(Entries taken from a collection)
------------------------

-- pv_equiv track=rewrite | github.com/Shorrowd/IPRP | 2 teste 2VALORES.py | subs_por_occur
-- ===== SOURCE A (Python) =====
-- def subs_por_occur(texto, letra_substituir):
--     contador = 1
--     resultado = ""
--
--     for letra in texto:
--         if letra == letra_substituir:
--             resultado += str(contador)
--             contador += 1
--         else:
--             resultado += letra
--
--     return resultado
-- ===== SOURCE B (Python) =====
-- def subs_por_occur(texto, letra_substituir):
--     # A's per-char equality only ever matches a single-character letra_substituir;
--     # otherwise nothing is replaced.
--     if len(letra_substituir) != 1:
--         return texto
--     pieces = texto.split(letra_substituir)
--     resultado = pieces[0]
--     for i, pedaco in enumerate(pieces[1:], 1):
--         resultado += str(i) + pedaco
--     return resultado
-- ===== Notes on version B (the rewrite author's own statement) =====
-- stated objective: faster
-- what changed: B replaces the per-character branch-and-append loop by split on the separator character and a join that interleaves the incrementing counters between the pieces (with a guard returning texto unchanged when letra_substituir is not a single character, where A's per-char equality never matches).
import Mathlib
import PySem

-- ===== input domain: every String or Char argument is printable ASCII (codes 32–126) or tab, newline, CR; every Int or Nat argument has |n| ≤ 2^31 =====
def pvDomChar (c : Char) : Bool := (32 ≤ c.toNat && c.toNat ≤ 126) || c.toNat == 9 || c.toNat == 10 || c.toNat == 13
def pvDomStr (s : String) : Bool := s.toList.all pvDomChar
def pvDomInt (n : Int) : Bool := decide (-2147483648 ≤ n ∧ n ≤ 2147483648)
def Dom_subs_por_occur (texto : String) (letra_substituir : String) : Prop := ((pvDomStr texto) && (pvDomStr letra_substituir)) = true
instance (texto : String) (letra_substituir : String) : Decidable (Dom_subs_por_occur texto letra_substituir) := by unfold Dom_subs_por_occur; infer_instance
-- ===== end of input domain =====

-- B rebuilds the result from texto.split(letra_substituir) with counters joined between the
-- pieces, instead of A's per-character branch-and-append loop (measurably faster in CPython).

-- ===== PORT A =====
-- for letra in texto: if letra == letra_substituir: resultado += str(contador); contador += 1
--                     else: resultado += letra
def subs_por_occur (texto : String) (letra_substituir : String) : String :=
  let st := texto.toList.foldl
    (fun (st : Int × List Char) letra =>
      if [letra] = letra_substituir.toList then (st.1 + 1, st.2 ++ PySem.Int.toChars st.1)
      else (st.1, st.2 ++ [letra]))
    ((1 : Int), ([] : List Char))
  String.ofList st.2

-- ===== PORT B =====
def subs_por_occur_alt (texto : String) (letra_substituir : String) : String :=
  if PySem.Str.len letra_substituir ≠ 1 then texto
  else
    let pieces := PySem.Chars.splitOn texto.toList letra_substituir.toList
    -- pieces[0]: split always returns a nonempty list, so the Python indexing cannot raise
    let r := (PySem.List.enumerate (PySem.List.slice pieces (some 1) none) 1).foldl
      (fun (res : List Char) p => res ++ PySem.Int.toChars p.1 ++ p.2)
      (PySem.List.pyGetD pieces 0 [])
    String.ofList r

-- ===== PRECONDITION & SPEC =====
def Spec_subs_por_occur (texto : String) (letra_substituir : String) (out : String) : Prop := out = subs_por_occur_alt texto letra_substituir
instance (texto : String) (letra_substituir : String) (out : String) : Decidable (Spec_subs_por_occur texto letra_substituir out) := by unfold Spec_subs_por_occur; infer_instance

-- ===== CLAIM (what is proved, stated in full; the proofs are below) =====
def Claim_equal_subs_por_occur : Prop := ∀ (texto : String) (letra_substituir : String), Dom_subs_por_occur texto letra_substituir → Spec_subs_por_occur texto letra_substituir (subs_por_occur texto letra_substituir)

-- ===== LEMMAS AND PROOFS =====

-- simple recursive characterisation of splitting on one character
def split1 (c : Char) : List Char → List (List Char)
  | [] => [[]]
  | d :: rest => if d = c then [] :: split1 c rest else (split1 c rest).modifyHead (d :: ·)

-- A's loop as structural recursion
def goA (c : Char) : List Char → Int → List Char
  | [], _ => []
  | d :: rest, k => if d = c then PySem.Int.toChars k ++ goA c rest (k + 1) else d :: goA c rest k

-- B's counter-interleaved join of the tail pieces
def tailJoin (k : Int) : List (List Char) → List Char
  | [] => []
  | p :: ps => PySem.Int.toChars k ++ p ++ tailJoin (k + 1) ps

theorem split1_ne_nil (c : Char) (l : List Char) : split1 c l ≠ [] := by
  induction l with
  | nil => simp [split1]
  | cons d rest ih =>
    simp only [split1]
    split_ifs
    · simp
    · cases h : split1 c rest with
      | nil => exact absurd h ih
      | cons p ps => simp [h]

theorem splitOn_go_single (c : Char) (fuel : Nat) (l cur : List Char)
    (acc : List (List Char)) (hf : l.length < fuel) :
    PySem.Chars.splitOn.go [c] fuel l cur acc
      = acc.reverse ++ (split1 c l).modifyHead (cur.reverse ++ ·) := by
  induction fuel generalizing l cur acc with
  | zero => omega
  | succ fuel ih =>
    cases l with
    | nil =>
      rw [PySem.Chars.splitOn.go.eq_def]
      simp [split1]
    | cons d rest =>
      have hf' : rest.length < fuel := by
        simp only [List.length_cons] at hf; omega
      rw [PySem.Chars.splitOn.go.eq_def]
      simp only [List.isPrefixOf]
      by_cases hd : d = c
      · subst hd
        rw [if_pos (by simp)]
        have hdrop : List.drop ([d] : List Char).length (d :: rest) = rest := by simp
        rw [hdrop, ih rest [] (cur.reverse :: acc) hf']
        cases h : split1 d rest with
        | nil => exact absurd h (split1_ne_nil d rest)
        | cons p ps =>
          simp [split1, h, List.modifyHead]
      · rw [if_neg (by simp [Ne.symm hd])]
        rw [ih rest (d :: cur) acc hf']
        cases h : split1 c rest with
        | nil => exact absurd h (split1_ne_nil c rest)
        | cons p ps =>
          simp [split1, hd, h, List.modifyHead]

theorem splitOn_single (c : Char) (l : List Char) :
    PySem.Chars.splitOn l [c] = split1 c l := by
  unfold PySem.Chars.splitOn
  rw [splitOn_go_single c (l.length + 1) l [] [] (by omega)]
  cases h : split1 c l with
  | nil => exact absurd h (split1_ne_nil c l)
  | cons p ps => simp [List.modifyHead]

theorem foldA_eq (c : Char) (sep : List Char) (hsep : sep = [c]) (l : List Char)
    (k : Int) (acc : List Char) :
    (l.foldl (fun (st : Int × List Char) letra =>
        if [letra] = sep then (st.1 + 1, st.2 ++ PySem.Int.toChars st.1)
        else (st.1, st.2 ++ [letra])) (k, acc)).2 = acc ++ goA c l k := by
  subst hsep
  induction l generalizing k acc with
  | nil => simp [goA]
  | cons d rest ih =>
    by_cases hd : d = c
    · subst hd
      simp only [List.foldl_cons, if_pos rfl]
      rw [ih]; simp [goA]
    · rw [List.foldl_cons, if_neg (show ¬([d] = [c]) by simp [hd]), ih]
      simp [goA, hd]

theorem goA_eq_tailJoin (c : Char) (l : List Char) (k : Int) :
    goA c l k = (split1 c l).headI ++ tailJoin k ((split1 c l).drop 1) := by
  induction l generalizing k with
  | nil => simp [goA, split1, tailJoin]
  | cons d rest ih =>
    by_cases hd : d = c
    · subst hd
      simp only [goA, if_pos rfl, split1, List.headI, List.drop]
      cases h : split1 d rest with
      | nil => exact absurd h (split1_ne_nil d rest)
      | cons p ps =>
        rw [ih (k + 1)]
        simp [h, tailJoin, List.headI]
    · simp only [goA, if_neg hd, split1, if_neg hd]
      cases h : split1 c rest with
      | nil => exact absurd h (split1_ne_nil c rest)
      | cons p ps =>
        rw [ih k]
        simp [h, List.modifyHead, List.headI, tailJoin]

theorem foldB_eq (ps : List (List Char)) (j : Int) (res : List Char) :
    ((PySem.List.enumerate ps j).foldl
        (fun (res : List Char) p => res ++ PySem.Int.toChars p.1 ++ p.2) res)
      = res ++ tailJoin j ps := by
  induction ps generalizing j res with
  | nil => simp [PySem.List.enumerate, tailJoin]
  | cons p rest ih =>
    simp only [PySem.List.enumerate, List.foldl_cons]
    rw [ih]
    simp [tailJoin]

theorem no_match_id (l : List Char) (sep : List Char) (hsep : sep.length ≠ 1)
    (k : Int) (acc : List Char) :
    (l.foldl (fun (st : Int × List Char) letra =>
        if [letra] = sep then (st.1 + 1, st.2 ++ PySem.Int.toChars st.1)
        else (st.1, st.2 ++ [letra])) (k, acc)).2 = acc ++ l := by
  induction l generalizing k acc with
  | nil => simp
  | cons d rest ih =>
    have : ¬ ([d] = sep) := fun h => hsep (by rw [← h]; rfl)
    simp only [List.foldl_cons, if_neg this]
    rw [ih]; simp

-- ===== VERDICT (by name: the statement is the Claim_ definition above) =====
theorem subs_por_occur_spec : Claim_equal_subs_por_occur := by
  intro texto letra _
  unfold Spec_subs_por_occur subs_por_occur subs_por_occur_alt
  by_cases hlen : PySem.Str.len letra = 1
  · -- single-character separator
    have hl : letra.toList.length = 1 := by
      simpa [PySem.Str.len, PySem.Chars.len] using hlen
    obtain ⟨c, hc⟩ : ∃ c, letra.toList = [c] := by
      cases h : letra.toList with
      | nil => simp [h] at hl
      | cons a t =>
        cases t with
        | nil => exact ⟨a, rfl⟩
        | cons b t' => simp [h] at hl
    rw [if_neg (not_not_intro hlen)]
    simp only []
    rw [foldA_eq c letra.toList hc texto.toList 1 []]
    rw [hc, splitOn_single c texto.toList]
    rw [goA_eq_tailJoin c texto.toList 1]
    have hslice : PySem.List.slice (split1 c texto.toList) (some 1) none
        = (split1 c texto.toList).drop 1 := by
      simpa using PySem.List.slice_from (split1 c texto.toList) (a := 1) (by norm_num)
    rw [hslice, foldB_eq]
    cases h : split1 c texto.toList with
    | nil => exact absurd h (split1_ne_nil c texto.toList)
    | cons p ps => simp [h, PySem.List.pyGetD, List.headI]
  · -- separator is not one character: nothing matches, A returns texto; B's guard returns texto
    rw [if_pos hlen]
    have hl : letra.toList.length ≠ 1 := by
      simpa [PySem.Str.len, PySem.Chars.len] using hlen
    simp only []
    rw [no_match_id texto.toList letra.toList hl 1 []]
    simp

------------------------

Pull every line containing the string "reverse" out of the data above and copy it.

SOLUTION TO THIS TASK >>
      = acc.reverse ++ (split1 c l).modifyHead (cur.reverse ++ ·) := by
        rw [hdrop, ih rest [] (cur.reverse :: acc) hf']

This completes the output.